-- pv_equiv track=rewrite | github.com/bretgourdie/weakness-subset | weakness-subset.py | getUsefulTypes
-- ===== SOURCE A (Python) =====
-- lAllTypes = ["normal",
--              "fire",
--              "fighting",
--              "water",
--              "flying",
--              "grass",
--              "poison",
--              "electric",
--              "ground",
--              "psychic",
--              "rock",
--              "ice",
--              "bug",
--              "dragon",
--              "ghost",
--              "dark",
--              "steel",
--              "fairy"]
--
-- def getUsefulTypes(dRankedWeaknessesByPoke):
--     lUsefulTypes = list(lAllTypes)
--
--     for sPoke, lTypes in dRankedWeaknessesByPoke.items():
--         for tScoreByType in lTypes:
--             sType, iScore = tScoreByType
--
--             if iScore < 2 and sType in lUsefulTypes:
--                 lUsefulTypes.remove(sType)
--
--     return lUsefulTypes
-- ===== SOURCE B (Python) =====
-- lAllTypes = ["normal",
--              "fire",
--              "fighting",
--              "water",
--              "flying",
--              "grass",
--              "poison",
--              "electric",
--              "ground",
--              "psychic",
--              "rock",
--              "ice",
--              "bug",
--              "dragon",
--              "ghost",
--              "dark",
--              "steel",
--              "fairy"]
--
-- def getUsefulTypes(dRankedWeaknessesByPoke):
--     weak = {sType
--             for lTypes in dRankedWeaknessesByPoke.values()
--             for sType, iScore in lTypes
--             if iScore < 2}
--     return [t for t in lAllTypes if t not in weak]
-- ===== Notes on version B (the rewrite author's own statement) =====
-- stated objective: simpler
-- what changed: Instead of mutating a copy of lAllTypes with guarded list.remove calls inside the nested loops, B first collects every weak type (score < 2) into a set in one pass and then filters the fixed lAllTypes list in a separate pass.
import Mathlib
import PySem

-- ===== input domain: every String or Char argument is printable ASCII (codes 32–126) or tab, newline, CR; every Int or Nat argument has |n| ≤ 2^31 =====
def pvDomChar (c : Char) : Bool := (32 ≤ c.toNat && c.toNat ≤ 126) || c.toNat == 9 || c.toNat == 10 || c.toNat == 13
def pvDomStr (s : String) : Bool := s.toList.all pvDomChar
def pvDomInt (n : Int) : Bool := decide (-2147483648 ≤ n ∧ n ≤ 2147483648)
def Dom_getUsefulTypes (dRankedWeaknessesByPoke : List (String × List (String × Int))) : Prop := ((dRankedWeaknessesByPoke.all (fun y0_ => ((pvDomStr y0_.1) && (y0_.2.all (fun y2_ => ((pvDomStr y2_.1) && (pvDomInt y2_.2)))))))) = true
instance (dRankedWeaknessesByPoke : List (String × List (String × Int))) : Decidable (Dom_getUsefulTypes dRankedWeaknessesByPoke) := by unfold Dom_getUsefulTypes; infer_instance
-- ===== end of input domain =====

-- B builds the set of weak types in one pass and then filters lAllTypes in a
-- second pass, instead of A's guarded in-place list.remove inside the nested loops (simpler).


-- module constant lAllTypes, shared by both versions
def lAllTypes : List String :=
  ["normal", "fire", "fighting", "water", "flying", "grass", "poison", "electric",
   "ground", "psychic", "rock", "ice", "bug", "dragon", "ghost", "dark", "steel", "fairy"]

-- ===== PORT A =====
-- nested for-loops over .items() / entries; guarded 'remove' (guard makes remove? succeed)
def getUsefulTypes (dRankedWeaknessesByPoke : List (String × List (String × Int))) : List String :=
  dRankedWeaknessesByPoke.foldl
    (fun lUsefulTypes pair =>
      pair.2.foldl
        (fun lUsefulTypes tScoreByType =>
          if tScoreByType.2 < 2 && lUsefulTypes.contains tScoreByType.1 then
            (PySem.List.remove? lUsefulTypes tScoreByType.1).getD lUsefulTypes
          else lUsefulTypes)
        lUsefulTypes)
    lAllTypes

-- ===== PORT B =====
-- set comprehension = set of the generated elements; then a list-comprehension filter
def getUsefulTypes_alt (dRankedWeaknessesByPoke : List (String × List (String × Int))) : List String :=
  lAllTypes.filter (fun t =>
    !(PySem.Set.contains
        (PySem.Set.ofList
          ((((dRankedWeaknessesByPoke.map Prod.snd).flatten).filter (fun t => t.2 < 2)).map Prod.fst))
        t))

-- ===== PRECONDITION & SPEC =====
def Spec_getUsefulTypes (dRankedWeaknessesByPoke : List (String × List (String × Int))) (out : List String) : Prop := out = getUsefulTypes_alt dRankedWeaknessesByPoke
instance (dRankedWeaknessesByPoke : List (String × List (String × Int))) (out : List String) : Decidable (Spec_getUsefulTypes dRankedWeaknessesByPoke out) := by unfold Spec_getUsefulTypes; infer_instance

-- ===== CLAIM (what is proved, stated in full; the proofs are below) =====
def Claim_equal_getUsefulTypes : Prop := ∀ (dRankedWeaknessesByPoke : List (String × List (String × Int))), Dom_getUsefulTypes dRankedWeaknessesByPoke → Spec_getUsefulTypes dRankedWeaknessesByPoke (getUsefulTypes dRankedWeaknessesByPoke)

-- ===== LEMMAS AND PROOFS =====

-- the weak types contributed by a list of entries
def weakList (es : List (String × Int)) : List String :=
  (es.filter (fun t => t.2 < 2)).map Prod.fst

theorem weakList_cons (t : String × Int) (es : List (String × Int)) :
    weakList (t :: es) = if t.2 < 2 then t.1 :: weakList es else weakList es := by
  by_cases h : t.2 < 2
  · rw [if_pos h]; simp only [weakList, List.filter_cons, decide_eq_true h]; rfl
  · rw [if_neg h]; simp only [weakList, List.filter_cons, decide_eq_false h]; rfl

-- one step of A on a filtered nodup list stays a filter
theorem stepA_filter (l ws : List String) (hl : l.Nodup) (t : String × Int) :
    (if t.2 < 2 && (l.filter (fun x => !decide (x ∈ ws))).contains t.1 then
        (PySem.List.remove? (l.filter (fun x => !decide (x ∈ ws))) t.1).getD
          (l.filter (fun x => !decide (x ∈ ws)))
      else l.filter (fun x => !decide (x ∈ ws)))
    = l.filter (fun x => !decide (x ∈ (if t.2 < 2 then t.1 :: ws else ws))) := by
  by_cases hs : t.2 < 2
  · simp only [hs, if_true, decide_true, Bool.true_and]
    by_cases hm : t.1 ∈ l.filter (fun x => !decide (x ∈ ws))
    · rw [if_pos (by simpa using hm),
        PySem.List.remove?_eq_some_erase _ _ hm, Option.getD_some,
        (hl.filter _).erase_eq_filter]
      rw [List.filter_filter]
      apply List.filter_congr
      intro x _
      by_cases hx : x ∈ ws <;> by_cases he : x = t.1 <;> simp [hx, he]
    · rw [if_neg (by simpa using hm)]
      apply List.filter_congr
      intro x hx
      by_cases he : x = t.1
      · subst he
        by_cases hw : t.1 ∈ ws
        · simp [hw]
        · exact absurd (List.mem_filter.mpr ⟨hx, by simp [hw]⟩) hm
      · by_cases hw : x ∈ ws <;> simp [hw, he]
  · simp [hs]

-- main invariant: A's fold over entries keeps the state a filter of l by the weak set so far
theorem foldA_filter (es : List (String × Int)) (l ws : List String) (hl : l.Nodup) :
    es.foldl
      (fun lUsefulTypes tScoreByType =>
        if tScoreByType.2 < 2 && lUsefulTypes.contains tScoreByType.1 then
          (PySem.List.remove? lUsefulTypes tScoreByType.1).getD lUsefulTypes
        else lUsefulTypes)
      (l.filter (fun x => !decide (x ∈ ws)))
    = l.filter (fun x => !decide (x ∈ ws ++ weakList es)) := by
  induction es generalizing ws with
  | nil => simp [weakList]
  | cons t es ih =>
    rw [List.foldl_cons, stepA_filter l ws hl t, weakList_cons]
    by_cases hs : t.2 < 2
    · rw [if_pos hs, if_pos hs, ih (t.1 :: ws)]
      apply List.filter_congr
      intro x _
      by_cases h1 : x ∈ ws <;> by_cases h2 : x = t.1 <;> by_cases h3 : x ∈ weakList es <;>
        simp [h1, h2, h3]
    · rw [if_neg hs, if_neg hs, ih ws]

theorem lAllTypes_nodup : lAllTypes.Nodup := by decide

theorem getUsefulTypes_eq_alt (d : List (String × List (String × Int))) :
    getUsefulTypes d = getUsefulTypes_alt d := by
  unfold getUsefulTypes getUsefulTypes_alt
  have hA :
      d.foldl
        (fun lUsefulTypes pair =>
          pair.2.foldl
            (fun lUsefulTypes tScoreByType =>
              if tScoreByType.2 < 2 && lUsefulTypes.contains tScoreByType.1 then
                (PySem.List.remove? lUsefulTypes tScoreByType.1).getD lUsefulTypes
              else lUsefulTypes)
            lUsefulTypes)
        lAllTypes
      = ((d.map Prod.snd).flatten).foldl
          (fun lUsefulTypes tScoreByType =>
            if tScoreByType.2 < 2 && lUsefulTypes.contains tScoreByType.1 then
              (PySem.List.remove? lUsefulTypes tScoreByType.1).getD lUsefulTypes
            else lUsefulTypes)
          lAllTypes := by
    rw [List.foldl_flatten, List.foldl_map]
  rw [hA,
    show lAllTypes = lAllTypes.filter (fun x => !decide (x ∈ ([] : List String))) by simp,
    foldA_filter _ _ _ lAllTypes_nodup]
  apply List.filter_congr
  intro x _
  simp [weakList, PySem.Set.contains_eq_listContains, List.contains_eq_mem,
    PySem.Set.mem_ofList]

-- ===== VERDICT (by name: the statement is the Claim_ definition above) =====
theorem getUsefulTypes_spec : Claim_equal_getUsefulTypes := by
  intro d _
  exact getUsefulTypes_eq_alt d
-- path shortening: some path with no repeated node
theorem pv_path_shorten (bags : List (String × List (String × Int))) (my_bag : String) :
    ∀ (n : Nat) (l : List String) (b : String), l.length ≤ n → IsPath bags my_bag b l →
      ∃ l', IsPath bags my_bag b l' ∧ l' ⊆ l ∧ (b :: l').Nodup := by
  intro n
  induction n with
  | zero =>
    intro l b hlen hp
    have : l = [] := List.eq_nil_of_length_eq_zero (by omega)
    subst this
    cases hp
    exact ⟨[], IsPath.nil, by simp, by simp⟩
  | succ n ih =>
    intro l b hlen hp
    by_cases hb : b ∈ l
    · rcases List.append_of_mem hb with ⟨l1, l2, rfl⟩
      have hp2 := pv_path_suffix bags my_bag l1 l2 b b hp
      have hl2 : l2.length ≤ n := by
        simp [List.length_append] at hlen; omega
      rcases ih l2 b hl2 hp2 with ⟨l', h1, h2, h3⟩
      refine ⟨l', h1, ?_, h3⟩
      intro x hx
      have := h2 hx
      simp [List.mem_append]
      right; right; exact this
    · cases l with
      | nil =>
        cases hp
        exact ⟨[], IsPath.nil, by simp, by simp⟩
      | cons k rest =>
        cases hp with
        | @cons _ _ _ items hg hkm hp' =>
          have hrest : rest.length ≤ n := by simp at hlen; omega
          rcases ih rest k hrest hp' with ⟨rest', h1, h2, h3⟩
          refine ⟨k :: rest', IsPath.cons hg hkm h1, ?_, ?_⟩
          · intro x hx
            rcases List.mem_cons.mp hx with rfl | hx'
            · exact List.mem_cons_self
            · exact List.mem_cons_of_mem _ (h2 hx')
          · refine List.nodup_cons.mpr ⟨?_, h3⟩
            intro hbm
            rcases List.mem_cons.mp hbm with rfl | hb'
            · exact hb (List.mem_cons_self)
            · exact hb (List.mem_cons_of_mem _ (h2 hb'))

-- every non-final node of a path is a key of bags
theorem pv_path_keys (bags : List (String × List (String × Int))) (my_bag : String) :
    ∀ (l : List String) (b : String), IsPath bags my_bag b l →
      ∀ x ∈ (b :: l).dropLast, x ∈ bags.map Prod.fst := by
  intro l
  induction l with
  | nil => intro b _ x hx; simp at hx
  | cons k rest ih =>
    intro b hp x hx
    cases hp with
    | @cons _ _ _ items hg hkm hp' =>
      rw [List.dropLast_cons₂] at hx
      rcases List.mem_cons.mp hx with rfl | hx'
      · exact pv_get?_mem bags x items hg
      · exact ih k hp' x hx'

-- a nodup path has length ≤ bags.length
theorem pv_path_short (bags : List (String × List (String × Int))) (my_bag : String)
    (l : List String) (b : String) (hp : IsPath bags my_bag b l) (hn : (b :: l).Nodup) :
    l.length ≤ bags.length := by
  have hnd : ((b :: l).dropLast).Nodup := List.Nodup.sublist (List.dropLast_sublist _) hn
  have hsub : (b :: l).dropLast ⊆ bags.map Prod.fst := fun x hx =>
    pv_path_keys bags my_bag l b hp x hx
  have hcard : ((b :: l).dropLast).toFinset.card = ((b :: l).dropLast).length :=
    List.toFinset_card_of_nodup hnd
  have hsubF : ((b :: l).dropLast).toFinset ⊆ (bags.map Prod.fst).toFinset := by
    intro x hx
    rw [List.mem_toFinset] at hx ⊢
    exact hsub hx
  have h1 : ((b :: l).dropLast).toFinset.card ≤ (bags.map Prod.fst).toFinset.card :=
    Finset.card_le_card hsubF
  have h2 : (bags.map Prod.fst).toFinset.card ≤ (bags.map Prod.fst).length :=
    List.toFinset_card_le _
  have h3 : ((b :: l).dropLast).length = l.length := by
    rw [List.length_dropLast]; simp
  rw [hcard, h3] at h1
  simp at h2
  omega

-- ----- B side -----

theorem pv_fold_mono (bags : List (String × List (String × Int))) (my_bag : String) :
    ∀ (L acc : List String), acc ⊆ L.foldl (fun acc b =>
      if b != my_bag && PySem.Dict.contains (PySem.Dict.mk bags) b then
        PySem.Set.update acc ((((PySem.Dict.mk bags).get? b).getD []).map Prod.fst)
      else acc) acc := by
  intro L
  induction L with
  | nil => intro acc; simp [List.foldl]
  | cons a L ih =>
    intro acc
    simp only [List.foldl_cons]
    refine List.Subset.trans ?_ (ih _)
    by_cases hc : (a != my_bag && PySem.Dict.contains (PySem.Dict.mk bags) a) = true
    · rw [if_pos hc]
      intro x hx
      exact (PySem.Set.mem_update _ _ _).mpr (Or.inl hx)
    · rw [if_neg hc]
      exact fun x hx => hx

theorem pv_step_mono (bags : List (String × List (String × Int))) (my_bag : String)
    (S : PySem.Set String) : S ⊆ altStep bags my_bag S :=
  pv_fold_mono bags my_bag S S

theorem pv_step_sound (bags : List (String × List (String × Int))) (my_bag : String) :
    ∀ (L acc : List String) (x : String), x ∈ L.foldl (fun acc b =>
      if b != my_bag && PySem.Dict.contains (PySem.Dict.mk bags) b then
        PySem.Set.update acc ((((PySem.Dict.mk bags).get? b).getD []).map Prod.fst)
      else acc) acc →
      x ∈ acc ∨ ∃ b ∈ L, b ≠ my_bag ∧ ∃ items,
        PySem.Dict.get? (PySem.Dict.mk bags) b = some items ∧ x ∈ items.map Prod.fst := by
  intro L
  induction L with
  | nil => intro acc x hx; exact Or.inl hx
  | cons a L ih =>
    intro acc x hx
    simp only [List.foldl_cons] at hx
    rcases ih _ x hx with h | ⟨b, hb, hbne, items, hgi, hxi⟩
    · by_cases hc : (a != my_bag && PySem.Dict.contains (PySem.Dict.mk bags) a) = true
      · rw [if_pos hc] at h
        rcases (PySem.Set.mem_update _ _ _).mp h with h' | h'
        · exact Or.inl h'
        · rw [Bool.and_eq_true] at hc
          obtain ⟨hne, hcont⟩ := hc
          have hne' : a ≠ my_bag := by simpa using hne
          rw [PySem.Dict.contains_eq_isSome_get?] at hcont
          cases hgi : PySem.Dict.get? (PySem.Dict.mk bags) a with
          | none => rw [hgi] at hcont; simp at hcont
          | some items =>
            refine Or.inr ⟨a, List.mem_cons_self, hne', items, hgi, ?_⟩
            rw [hgi] at h'
            simpa using h'
      · rw [if_neg hc] at h
        exact Or.inl h
    · exact Or.inr ⟨b, List.mem_cons_of_mem _ hb, hbne, items, hgi, hxi⟩

theorem pv_step_complete (bags : List (String × List (String × Int))) (my_bag : String) :
    ∀ (L acc : List String) (b : String) (items : List (String × Int)), b ∈ L → b ≠ my_bag →
      PySem.Dict.get? (PySem.Dict.mk bags) b = some items →
      items.map Prod.fst ⊆ L.foldl (fun acc b =>
        if b != my_bag && PySem.Dict.contains (PySem.Dict.mk bags) b then
          PySem.Set.update acc ((((PySem.Dict.mk bags).get? b).getD []).map Prod.fst)
        else acc) acc := by
  intro L
  induction L with
  | nil => intro acc b items hb; simp at hb
  | cons a L ih =>
    intro acc b items hb hbne hg
    rcases List.mem_cons.mp hb with rfl | hb'
    · have hc : (b != my_bag && PySem.Dict.contains (PySem.Dict.mk bags) b) = true := by
        rw [PySem.Dict.contains_eq_isSome_get?, hg]
        simp [hbne]
      simp only [List.foldl_cons]
      refine List.Subset.trans ?_ (pv_fold_mono bags my_bag L _)
      rw [if_pos hc, hg]
      intro x hx
      exact (PySem.Set.mem_update _ _ _).mpr (Or.inr (by simpa using hx))
    · simp only [List.foldl_cons]
      exact ih _ b items hb' hbne hg

theorem pv_iter_mono (bags : List (String × List (String × Int))) (my_bag : String) :
    ∀ (n : Nat) (S : PySem.Set String), S ⊆ (altStep bags my_bag)^[n] S := by
  intro n
  induction n with
  | zero => intro S; simp
  | succ n ih =>
    intro S
    rw [Function.iterate_succ_apply]
    exact List.Subset.trans (pv_step_mono bags my_bag S) (ih _)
##############################
• [Work to be completed]:
Working from the material above, retype exactly the lines from the one with "by_cases hb : b ∈ l" through the one with "cons k rest =>", both included, and only those lines.

• [Result for this exercise]:
    by_cases hb : b ∈ l
    · rcases List.append_of_mem hb with ⟨l1, l2, rfl⟩
      have hp2 := pv_path_suffix bags my_bag l1 l2 b b hp
      have hl2 : l2.length ≤ n := by
        simp [List.length_append] at hlen; omega
      rcases ih l2 b hl2 hp2 with ⟨l', h1, h2, h3⟩
      refine ⟨l', h1, ?_, h3⟩
      intro x hx
      have := h2 hx
      simp [List.mem_append]
      right; right; exact this
    · cases l with
      | nil =>
        cases hp
        exact ⟨[], IsPath.nil, by simp, by simp⟩
      | cons k rest =>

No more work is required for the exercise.